I am the girl who fills the world with silly love songs. I am not worry about the silly moniker of it. Someone told me recently that he doesn't mind me being silly sometimes, my pass. I'll hold on to it for awhile because I hold on to everything he tells me, ponder it, push it through my head and when it goes out the other ear it's not always in tact but it is mine, still mine. Suzy tells me to write a love song and I was wondering what I'd say in a love song. Hasn't it all been said already? "Suddenly the world is such a perfect place, suddenly it moves with such a perfect grace, suddenly my life doesn't seem such a waste and it all revolves around you." I can't hear that enough and have my heart squeeze me a little. Yes, the Moulin Rouge was on last night and when she softly sings "Come What May" I am there in Montmarte on the right bank in the shadow of the Basilica. A few years ago Best Friend and I took our niece Katie to see a Toulouse-Lautrec exhibit at the Art Instite. There was a whole room dedicated to these lithographs Lautrec made in Montmarte. There was this woman who traveled to Paris from Hinsdale, Illinois. She danced a butterfly dance and when Lautrec saw her he lost his heart. I do hope it was in October but I'm not even remotely certain.
She painted her, he wrote to her, first in secret letters he'd leave for her and then finally he just told her he loved her.

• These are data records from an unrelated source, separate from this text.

lemma answers_eq (s : List Char) :
    (PySem.List.sorted
        (PySem.Set.ofList (s.filter (fun alp => decide (2 ≤ PySem.Chars.count s [alp])))) (fun x => x) false).foldl
      (stepA s) []
  = (PySem.List.sorted (PySem.Set.ofList ((pvRuns s).map (·.1))) (fun x => x) false).foldl (stepB s) [] := by
  have hcong : ∀ (acc : List Char), ∀ x ∈ (PySem.List.sorted
      (PySem.Set.ofList (s.filter (fun alp => decide (2 ≤ PySem.Chars.count s [alp])))) (fun x => x) false),
      stepA s acc x = stepB s acc x := by
    intro acc x hx
    apply step_eq
    have h1 := (PySem.List.mem_sorted _ _ _ x).mp hx
    have h2 := (PySem.Set.mem_ofList _ x).mp h1
    exact of_decide_eq_true (List.mem_filter.mp h2).2
  have hskip : ∀ (acc : List Char) (a : Char),
      (fun alp => decide (2 ≤ PySem.Chars.count s [alp])) a = false → stepB s acc a = acc := by
    intro acc a hpa
    apply step_skip
    simpa using hpa
  rw [PySem.List.foldl_congr_mem _ (stepA s) (stepB s) [] hcong, cands_eq s,
    ← foldl_filter_of_skip (fun alp => decide (2 ≤ PySem.Chars.count s [alp])) (stepB s) hskip
      (PySem.List.sorted (PySem.Set.ofList ((pvRuns s).map (·.1))) (fun x => x) false) []]

-- ===== VERDICT (by name: the statement is the Claim_ definition above) =====
theorem solution_spec : Claim_equal_solution := by
  intro input_string _
  show solution input_string = solution_alt input_string
  unfold solution solution_alt
  rw [runsB_eq_pvRuns]
  exact congrArg (fun ans : List Char => if ans.isEmpty then "N" else String.ofList ans)
    (answers_eq input_string.toList)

Although flattered she didn't love him and I think today she must have been truly in love with someone else because it's not every day a man paints a room full of lithographs of you dancing and it doesn't make your heart tender to him. She danced for Van Gogh, Picasso and Oscar Wilde so she may be one of those lucky women who just had her pick of men. I love the idea of her traveling so far just to dance and live the remainder of her life there not even minding that her hair would always smell like smoke.
And as a final thought this morning I was in the car the other day listening to just random radio punches and almost forgot how much I miss listening to Peter Cetera and Chicago. I miss driving down Lake Shore Drive singing, A hard Habit to break "being without you takes a lot of getting used to, she learned to live with it and I don't want to." I came home to listen to my best of Chicago stuff and Hard to Say I'm Sorry was there and it was all about summer and of course summer romance. "And after all that's been said and done, you're just the part of me I can't let go." Has everything been said and sung? Oh I think when it comes to the power of love and loss the feelings are so universal that it's hard to think a new thought. I think my favorite though is Love me Tomorrow. "She said it's lonely here tonight she's always sad wahen she's alone. She said I need you here tonight, she couldn't wait until I get home. She loves me and that's all I need to know. She's part of my life, just the part I won't let go." You see even the same artist almost needs to share the same thing over and over just to let you in a little, to tell you to be kind, to be tender, there's a chance it's fleeting and who would wish heartache on anyone? "And though its not what we both want, knowing she's there I'll carry on because he loves me and that's all I need to know."
When I was a girl I found a convincing manner
to tell my mother I didn't believe in God
He was a construct I told her and her belief almost seemed childlike to me
She put me in the car and drove me to a giant Cathederal
it's full grandeur and authority towering over a girl
I could hear the words dripping from her tongue
the how dare I even question and then her voice softened
"Thousands of men spent years building this place
and you would tell them their efforts were in vain?"
The light was bouncing off the walls and off the
mounds of snow outside and from her tender face
For the first time I understood
She wanted to believe
this wasn't bible camp in Amboy, Iowa
This wasn't a Wednesday Catechism class
her eyes were pleading and although she didn't say it then
I could hear it now in the way I tell my son
"Pay attention here this is the important stuff"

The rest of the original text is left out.